Check out this thread on Warseer for info on dipping: http://www.warseer.com/forums/showthread.php?t=27857

As to your other questions:

- whats the difference between foundation paint and regular paint?
Foundation paint has more pigment in it than the regular paint, making it both thicker and easier to spread over a basecoat. Damn handy stuff to have, especially when painting colours like yellow or red over black as it requires one coat instead of several. Just be sure to thin the foundation paint with water a bit more than you would with regular paint.

how many base coats do you usually go by before applying detail?
Loaded question. It depends entirely on how you want to paint. I do one basecoat and start blending colours up from there. Two basecoats if the undercoat (black) is showing through the first one at all.

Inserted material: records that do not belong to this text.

-- pv_equiv track=rewrite | github.com/Afrim124/radio-transcription-tool | radio_transcription_final_build_clean v3.5.py | is_whisper_artifact
-- ===== SOURCE A (Python) =====
-- def is_whisper_artifact(text):
--     """
--     Check if a text segment contains Whisper prompt artifacts.
--
--     Args:
--         text: Text segment to check
--
--     Returns:
--         True if the text contains Whisper prompt artifacts, False otherwise
--     """
--     if not text or not isinstance(text, str):
--         return False
--
--     text_lower = text.lower().strip()
--
--     # Check for common Whisper prompt artifacts
--     whisper_prompt_indicators = [
--         "deze transcriptie moet alle belangrijke woorden en zinnen bevatten",
--         "maar muziekteksten en jingles kunnen worden overgeslagen",
--         "transcriptie moet alle belangrijke woorden en zinnen bevatten",
--         "muziekteksten en jingles kunnen worden overgeslagen",
--         "transcriptie",
--         "whisper",
--         "openai",
--         "api",
--         "prompt",
--         "instruction",
--         "alle belangrijke woorden",
--         "zinnen bevatten",
--         "muziekteksten en jingles",
--         "kunnen worden overgeslagen",
--         "radio-uitzending",
--         "nieuws discussies interviews",
--         "focus op spraak",
--         "niet op muziek",
--         "belangrijke woorden en zinnen",
--         "muziekteksten en jingles kunnen worden overgeslagen"
--     ]
--
--     # Check if any of the indicators are present in the text
--     for indicator in whisper_prompt_indicators:
--         if indicator in text_lower:
--             return True
--
--     # Check for suspicious patterns that might indicate artifacts
--     suspicious_patterns = [
--         "deze transcriptie",
--         "transcriptie moet",
--         "muziekteksten en jingles",
--         "belangrijke woorden",
--         "zinnen bevatten",
--         "overgeslagen",
--         "focus op spraak",
--         "niet op muziek",
--         "nederlandse radio-uitzending",
--         "nieuws discussies interviews",
--         "radio-uitzending met nieuws",
--         "discussies interviews en gesprekken",
--         "focus op spraak en gesprekken",
--         "transcriptie moet alle belangrijke",
--         "woorden en zinnen bevatten",
--         "maar muziekteksten en jingles",
--         "kunnen worden overgeslagen"
--     ]
--
--     for pattern in suspicious_patterns:
--         if pattern in text_lower:
--             return True
--
--     # Check for repeated prompt-like text (common in artifacts)
--     words = text_lower.split()
--     if len(words) > 3:
--         # Check if the same phrase appears multiple times in the text
--         text_without_spaces = text_lower.replace(" ", "")
--         if len(text_without_spaces) > 20:  # Only check longer texts
--             # Look for repeated substrings that might indicate artifacts
--             for i in range(len(words) - 2):
--                 phrase = " ".join(words[i:i+3])
--                 if len(phrase) > 10 and text_lower.count(phrase) > 1:
--                     return True
--
--     # Check for excessive repetition of specific words (common in artifacts)
--     word_counts = {}
--     for word in words:
--         if len(word) > 3:  # Only count meaningful words
--             word_counts[word] = word_counts.get(word, 0) + 1
--             if word_counts[word] > 3:  # If a word appears more than 3 times
--                 return True
--
--     # Check for very long repeated sequences (common in corrupted artifacts)
--     if len(text) > 100:
--         # Look for sequences that repeat more than twice
--         for i in range(len(text) - 20):
--             sequence = text[i:i+20]
--             if text.count(sequence) > 2:
--                 return True
--
--     return False
-- ===== SOURCE B (Python) =====
-- def is_whisper_artifact(text):
--     """Same detector, different machinery per stage: one minimal pattern list,
--     find-then-tail search instead of full count scans for repeated phrases,
--     sort + fixed-gap comparison for word frequency, and a positions dictionary
--     of 20-char windows with a greedy non-overlapping sweep instead of a
--     str.count scan per window."""
--     if not text or not isinstance(text, str):
--         return False
--
--     t = text.lower().strip()
--
--     # Minimal antichain of A's 37 indicator/suspicious patterns: every dropped
--     # pattern contains one of these as a substring, so the disjunction is equal.
--     core_patterns = [
--         "transcriptie",
--         "whisper",
--         "openai",
--         "api",
--         "prompt",
--         "instruction",
--         "zinnen bevatten",
--         "muziekteksten en jingles",
--         "radio-uitzending",
--         "nieuws discussies interviews",
--         "focus op spraak",
--         "niet op muziek",
--         "belangrijke woorden",
--         "overgeslagen",
--         "discussies interviews en gesprekken",
--     ]
--     if any(p in t for p in core_patterns):
--         return True
--
--     words = t.split()
--
--     # Repeated 3-word phrase: a phrase repeats iff it occurs again after the
--     # end of its first occurrence (find + one tail membership test, no count).
--     if len(words) > 3 and len(t.replace(" ", "")) > 20:
--         for i in range(len(words) - 2):
--             phrase = " ".join(words[i:i+3])
--             if len(phrase) > 10:
--                 j = t.find(phrase)
--                 if j != -1 and phrase in t[j + len(phrase):]:
--                     return True
--
--     # A word (>3 chars) appearing more than 3 times: sort the words, then a
--     # word has >=4 occurrences iff some sorted position equals the one 3 later.
--     ws = sorted(words)
--     for a, b in zip(ws, ws[3:]):
--         if a == b and len(a) > 3:
--             return True
--
--     # Long repeated sequences: index every 20-char window's start positions in
--     # one pass, then greedily count non-overlapping occurrences per window.
--     if len(text) > 100:
--         pos = {}
--         for i in range(len(text) - 19):
--             pos.setdefault(text[i:i+20], []).append(i)
--         for ps in pos.values():
--             cnt = 0
--             nxt = 0
--             for p in ps:
--                 if p >= nxt:
--                     cnt += 1
--                     nxt = p + 20
--             if cnt > 2:
--                 return True
--
--     return False
-- ===== Notes on version B (the rewrite author's own statement) =====
-- stated objective: faster
-- what changed: B collapses A's two pattern loops into one scan over a 15-pattern minimal antichain, replaces the count-scan repetition test for 3-word phrases by find-first-then-search-the-tail, replaces the incremental word-count dictionary by sort-then-compare-positions-3-apart, and replaces the per-window str.count scan for repeated 20-char sequences by one positions dictionary of all windows plus a greedy non-overlapping sweep per distinct window.
import Mathlib
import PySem
-- pv_equiv track=rewrite | github.com/charlie-hagelskamp/MLB_WildCard | data_generator.py | _add_wildcard_status
-- ===== SOURCE A (Python) =====
-- def _add_wildcard_status(teams):
--     """Add wild card status to teams"""
--     for i, team in enumerate(teams):
--         if i < 3:  # Division winners (assuming top 3)
--             team['status'] = f'Division Leader'
--         elif i < 6:  # Wild card spots
--             team['status'] = f'WC{i-2}'
--         else:
--             team['status'] = 'Contender'
--     return teams
-- ===== SOURCE B (Python) =====
-- def _add_wildcard_status(teams):
--     """Add wild card status to teams"""
--     for team in teams[:3]:
--         team['status'] = 'Division Leader'
--     for j, team in enumerate(teams[3:6], start=1):
--         team['status'] = f'WC{j}'
--     for team in teams[6:]:
--         team['status'] = 'Contender'
--     return teams
-- ===== Notes on version B (the rewrite author's own statement) =====
-- stated objective: simpler
-- what changed: Instead of one indexed loop with i<3/i<6 conditionals, B partitions the list into teams[:3], teams[3:6], teams[6:] and runs three branch-free passes, so no per-element conditional remains.
import Mathlib
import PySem

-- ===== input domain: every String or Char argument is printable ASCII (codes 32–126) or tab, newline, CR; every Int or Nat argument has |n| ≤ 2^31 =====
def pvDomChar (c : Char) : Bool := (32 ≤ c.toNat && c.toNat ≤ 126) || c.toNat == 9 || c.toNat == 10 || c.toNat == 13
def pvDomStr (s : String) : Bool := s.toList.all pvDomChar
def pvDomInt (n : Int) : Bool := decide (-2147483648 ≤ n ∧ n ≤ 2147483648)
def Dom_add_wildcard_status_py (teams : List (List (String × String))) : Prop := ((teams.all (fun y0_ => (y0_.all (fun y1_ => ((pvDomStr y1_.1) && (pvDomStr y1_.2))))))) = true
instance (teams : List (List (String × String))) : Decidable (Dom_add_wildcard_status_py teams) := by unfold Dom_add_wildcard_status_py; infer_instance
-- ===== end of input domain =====

-- B replaces the single indexed loop with if-branches by three branch-free passes over
-- teams[:3], teams[3:6], teams[6:] (simpler decomposition; same cost). Both versions
-- mutate the team dicts in place in Python; the theorem is about the returned value,
-- which for both equals the full updated list.

-- dict assignment d['status'] = v on an association list: overwrite the first matching
-- key in place, otherwise append (Python dict __setitem__); shared primitive of both ports
def pySetItem (d : List (String × String)) (k v : String) : List (String × String) :=
  match d with
  | [] => [(k, v)]
  | (k', v') :: rest => if k' = k then (k, v) :: rest else (k', v') :: pySetItem rest k v

-- ===== PORT A =====
def add_wildcard_status_py (teams : List (List (String × String))) : List (List (String × String)) :=
  (PySem.List.enumerate teams 0).map (fun p =>
    if p.1 < 3 then pySetItem p.2 "status" "Division Leader"
    else if p.1 < 6 then pySetItem p.2 "status" ("WC" ++ PySem.Int.toStr (p.1 - 2))
    else pySetItem p.2 "status" "Contender")

-- ===== PORT B =====
-- teams[:3], teams[3:6], teams[6:] with nonnegative bounds are take/drop
def add_wildcard_status_py_alt (teams : List (List (String × String))) : List (List (String × String)) :=
  (teams.take 3).map (fun t => pySetItem t "status" "Division Leader")
  ++ (PySem.List.enumerate ((teams.drop 3).take 3) 1).map
       (fun p => pySetItem p.2 "status" ("WC" ++ PySem.Int.toStr p.1))
  ++ (teams.drop 6).map (fun t => pySetItem t "status" "Contender")

-- ===== PRECONDITION & SPEC =====
def Spec_add_wildcard_status_py (teams : List (List (String × String))) (out : List (List (String × String))) : Prop := out = add_wildcard_status_py_alt teams
instance (teams : List (List (String × String))) (out : List (List (String × String))) : Decidable (Spec_add_wildcard_status_py teams out) := by unfold Spec_add_wildcard_status_py; infer_instance

-- ===== CLAIM (what is proved, stated in full; the proofs are below) =====
def Claim_equal_add_wildcard_status_py : Prop := ∀ (teams : List (List (String × String))), Dom_add_wildcard_status_py teams → Spec_add_wildcard_status_py teams (add_wildcard_status_py teams)

-- ===== LEMMAS AND PROOFS =====

-- past index 6 every element of A's enumerate-map gets 'Contender'
theorem enumMap_contender (l : List (List (String × String))) (n : Int) (hn : 6 ≤ n) :
    (PySem.List.enumerate l n).map (fun p =>
      if p.1 < 3 then pySetItem p.2 "status" "Division Leader"
      else if p.1 < 6 then pySetItem p.2 "status" ("WC" ++ PySem.Int.toStr (p.1 - 2))
      else pySetItem p.2 "status" "Contender")
    = l.map (fun t => pySetItem t "status" "Contender") := by
  induction l generalizing n with
  | nil => simp [PySem.List.enumerate_nil]
  | cons a tl ih =>
    rw [PySem.List.enumerate_cons]
    simp only [List.map_cons]
    rw [ih (n + 1) (by omega)]
    have h1 : ¬ n < 3 := by omega
    have h2 : ¬ n < 6 := by omega
    simp [h1, h2]

theorem add_wildcard_eq (teams : List (List (String × String))) :
    add_wildcard_status_py teams = add_wildcard_status_py_alt teams := by
  unfold add_wildcard_status_py add_wildcard_status_py_alt
  obtain _ | ⟨a, _ | ⟨b, _ | ⟨c, _ | ⟨d, _ | ⟨e, _ | ⟨f, tl⟩⟩⟩⟩⟩⟩ := teams <;>
    simp only [PySem.List.enumerate_nil, PySem.List.enumerate_cons, List.map_cons,
      List.map_nil, List.take, List.drop, List.nil_append, List.cons_append,
      List.append_nil] <;>
    norm_num
  exact enumMap_contender tl 6 (by norm_num)

-- ===== VERDICT (by name: the statement is the Claim_ definition above) =====
theorem add_wildcard_status_py_spec : Claim_equal_add_wildcard_status_py := by
  intro teams _
  unfold Spec_add_wildcard_status_py
  exact add_wildcard_eq teams
theorem pvRunEnd_run (lines : List (List (String × String))) (e : Nat) :
    ∀ j, e < j → j ≤ pvRunEnd lines e → pvNotCtx (pvGetKind (lines.getD j [])) = true := by
  fun_induction pvRunEnd lines e with
  | case1 e h ih =>
    intro j hj1 hj2
    by_cases hje : j = e + 1
    · subst hje; exact h.2
    · exact ih j (by omega) hj2
  | case2 e h =>
    intro j hj1 hj2
    omega

theorem pvRunEnd_stop (lines : List (List (String × String))) (e : Nat) (h : e < lines.length) :
    pvRunEnd lines e + 1 = lines.length ∨
    (pvRunEnd lines e + 1 < lines.length ∧ pvNotCtx (pvGetKind (lines.getD (pvRunEnd lines e + 1) [])) = false) := by
  fun_induction pvRunEnd lines e with
  | case1 e h' ih => exact ih h'.1
  | case2 e h' =>
    by_cases h1 : e + 1 < lines.length
    · right
      refine ⟨h1, ?_⟩
      by_cases h2 : pvNotCtx (pvGetKind (lines.getD (e + 1) [])) = true
      · exact absurd ⟨h1, h2⟩ h'
      · simpa using h2
    · left; omega

-- the fold over the inside of a run (in_block = true) leaves the state unchanged
theorem pvRunSkip (lines : List (List (String × String))) (start end_ : Int) (a b : Nat)
    (pe ns : Int) (hab : a ≤ b) (hb : b ≤ lines.length)
    (hrun : ∀ j, a ≤ j → j < b → pvNotCtx (pvGetKind (lines.getD j [])) = true) :
    List.foldl (pvStepB start end_) (pe, ns, true) (PySem.List.enumerate (lines.drop a) (a : Int))
    = List.foldl (pvStepB start end_) (pe, ns, true) (PySem.List.enumerate (lines.drop b) (b : Int)) := by
  by_cases hab' : a = b
  · subst hab'; rfl
  · have ha : a < lines.length := by omega
    rw [pvDropCons lines a ha, PySem.List.enumerate_cons]
    have hk : pvNotCtx (pvGetKind (lines.getD a [])) = true := hrun a (le_refl a) (by omega)
    have hk' := hk
    simp only [List.getD_eq_getElem?_getD] at hk'
    have hstep : pvStepB start end_ (pe, ns, true) ((a : Int), lines.getD a []) = (pe, ns, true) := by
      simp [pvStepB, hk']
    rw [List.foldl_cons, hstep]
    have : ((a : Int) + 1) = ((a + 1 : Nat) : Int) := by push_cast; ring
    rw [this]
    exact pvRunSkip lines start end_ (a + 1) b pe ns (by omega) hb
      (fun j hj1 hj2 => hrun j (by omega) hj2)
termination_by b - a

-- main invariant: B's loop (started outside a block at index i) followed by the fix-up
-- computes the same (prev_end, next_start) as A's fold over the blocks from index i
theorem pvMain (lines : List (List (String × String))) (start end_ : Int) (i : Nat) (pe ns : Int) :
    pvFinish lines start
      (List.foldl (pvStepB start end_) (pe, ns, false) (PySem.List.enumerate (lines.drop i) (i : Int)))
    = List.foldl (pvStepA start end_) (pe, ns) (pvBlocks lines i) := by
  by_cases hi : i < lines.length
  · rw [pvDropCons lines i hi, PySem.List.enumerate_cons, pvBlocks]
    rw [dif_pos hi]
    by_cases hc1 : pvTruthyChange (pvGetKind (lines.getD i [])) = true
    · rw [if_pos hc1]
      have hc2 : pvNotCtx (pvGetKind (lines.getD i [])) = true := pvTruthyChange_notCtx _ hc1
      have htr : pvTruthy (pvGetKind (lines.getD i [])) = true := pvTruthyChange_truthy _ hc1
      have hstep : pvStepB start end_ (pe, ns, false) ((i : Int), lines.getD i [])
          = (pe, (if end_ < (i : Int) then min ns (i : Int) else ns), true) := by
        have hc2' := hc2; have htr' := htr
        simp only [List.getD_eq_getElem?_getD] at hc2' htr'
        simp [pvStepB, hc2', htr']
      rw [List.foldl_cons, hstep]
      set e := pvRunEnd lines i with he
      have hie : i ≤ e := pvRunEnd_ge lines i
      have helt : e < lines.length := pvRunEnd_lt lines i hi
      set ns' := (if end_ < (i : Int) then min ns (i : Int) else ns) with hns'
      have hcast : ((i : Int) + 1) = ((i + 1 : Nat) : Int) := by push_cast; ring
      rw [hcast]
      rw [pvRunSkip lines start end_ (i + 1) (e + 1) pe ns' (by omega) (by omega)
        (fun j hj1 hj2 => pvRunEnd_run lines i j (by omega) (by omega))]
      have hAstep : pvStepA start end_ (pe, ns) (i, e)
          = ((if (e : Int) < start then max pe (e : Int) else pe), ns') := by
        simp [pvStepA, hns']
      rw [List.foldl_cons, hAstep]
      rcases pvRunEnd_stop lines i hi with hstop | ⟨hlt, hnc⟩
      · -- run reaches the end of the list
        rw [← he] at hstop
        have hdrop : lines.drop (e + 1) = [] := by
          apply List.drop_eq_nil_of_le; omega
        have hblocks : pvBlocks lines (e + 1) = [] := by
          rw [pvBlocks]; rw [dif_neg (by omega)]
        rw [hdrop, hblocks, PySem.List.enumerate_nil, List.foldl_nil, List.foldl_nil]
        simp only [pvFinish]
        have : ((lines.length : Int) - 1) = (e : Int) := by omega
        rw [this]
        simp
      · -- run is followed by a non-change line at e + 1
        rw [← he] at hlt hnc
        rw [pvDropCons lines (e + 1) hlt, PySem.List.enumerate_cons]
        have hstep2 : pvStepB start end_ (pe, ns', true) (((e + 1 : Nat) : Int), lines.getD (e + 1) [])
            = ((if (e : Int) < start then max pe (e : Int) else pe), ns', false) := by
          have hnc' := hnc
          simp only [List.getD_eq_getElem?_getD] at hnc'
          have hcast1 : (((e + 1 : Nat) : Int) - 1) = (e : Int) := by push_cast; ring
          simp [pvStepB, hnc']
        rw [List.foldl_cons, hstep2]
        have hcast2 : (((e + 1 : Nat) : Int) + 1) = ((e + 2 : Nat) : Int) := by push_cast; ring
        rw [hcast2]
        have hblocks : pvBlocks lines (e + 1) = pvBlocks lines (e + 2) := by
          rw [pvBlocks]; rw [dif_pos hlt]
          have : pvTruthyChange (pvGetKind (lines.getD (e + 1) [])) = false := by
            by_cases h : pvTruthyChange (pvGetKind (lines.getD (e + 1) [])) = true
            · exact absurd (pvTruthyChange_notCtx _ h) (by rw [hnc]; simp)
            · simpa using h
          rw [if_neg (by rw [this]; simp)]
        rw [hblocks]
        exact pvMain lines start end_ (e + 2)
          (if (e : Int) < start then max pe (e : Int) else pe) ns'
    · rw [if_neg hc1]
      have hc1' : pvTruthyChange (pvGetKind (lines.getD i [])) = false := by simpa using hc1
      have hstep : pvStepB start end_ (pe, ns, false) ((i : Int), lines.getD i []) = (pe, ns, false) := by
        by_cases hc2 : pvNotCtx (pvGetKind (lines.getD i [])) = true
        · have htf := pvTruthy_false_of _ hc2 hc1'
          have hc2' := hc2; have htf' := htf
          simp only [List.getD_eq_getElem?_getD] at hc2' htf'
          simp [pvStepB, hc2', htf']
        · have hc2' : pvNotCtx (pvGetKind (lines.getD i [])) = false := by simpa using hc2
          have hc2'' := hc2'
          simp only [List.getD_eq_getElem?_getD] at hc2''
          simp [pvStepB, hc2'']
      rw [List.foldl_cons, hstep]
      have hcast : ((i : Int) + 1) = ((i + 1 : Nat) : Int) := by push_cast; ring
      rw [hcast]
      exact pvMain lines start end_ (i + 1) pe ns
  · have hdrop : lines.drop i = [] := by apply List.drop_eq_nil_of_le; omega
    have hblocks : pvBlocks lines i = [] := by rw [pvBlocks]; rw [dif_neg hi]
    rw [hdrop, hblocks, PySem.List.enumerate_nil, List.foldl_nil, List.foldl_nil]
    simp [pvFinish]
termination_by lines.length - i
decreasing_by
  · have := pvRunEnd_ge lines i; omega
  · omega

is there some sort of technique to drybrushing " little paint and quickly brush over is what i do"?
Take your time is the key. Using very little paint, I brush in a pattern that hits the model from all eight directions. Picture a chaos star and drybrush in the direction of the arrows. If you do it right, it will seem at first like nothing is happening and will only gradually, with successive layers, will you see the highlights being painted on. This will prevent the 'dirty' look that drybrushing tends to give.

is there specific brands of primers and paints to go with?
No at all. Go with what you are comfortable with. I use GW chaos black spray for undercoating and a mix of GW and Folk Arts paints for colour. Other use Tamiya paints or other brands. Use what you feel suits you best.

The key to painting a nice looking model is to take your time!. Some people can paint a model in a night while others, like myself, can take a week to paint one. Don't set a time limit on a model you are painting. Take as long as you need until it looks the way you want it to. That way you will be happy with the results.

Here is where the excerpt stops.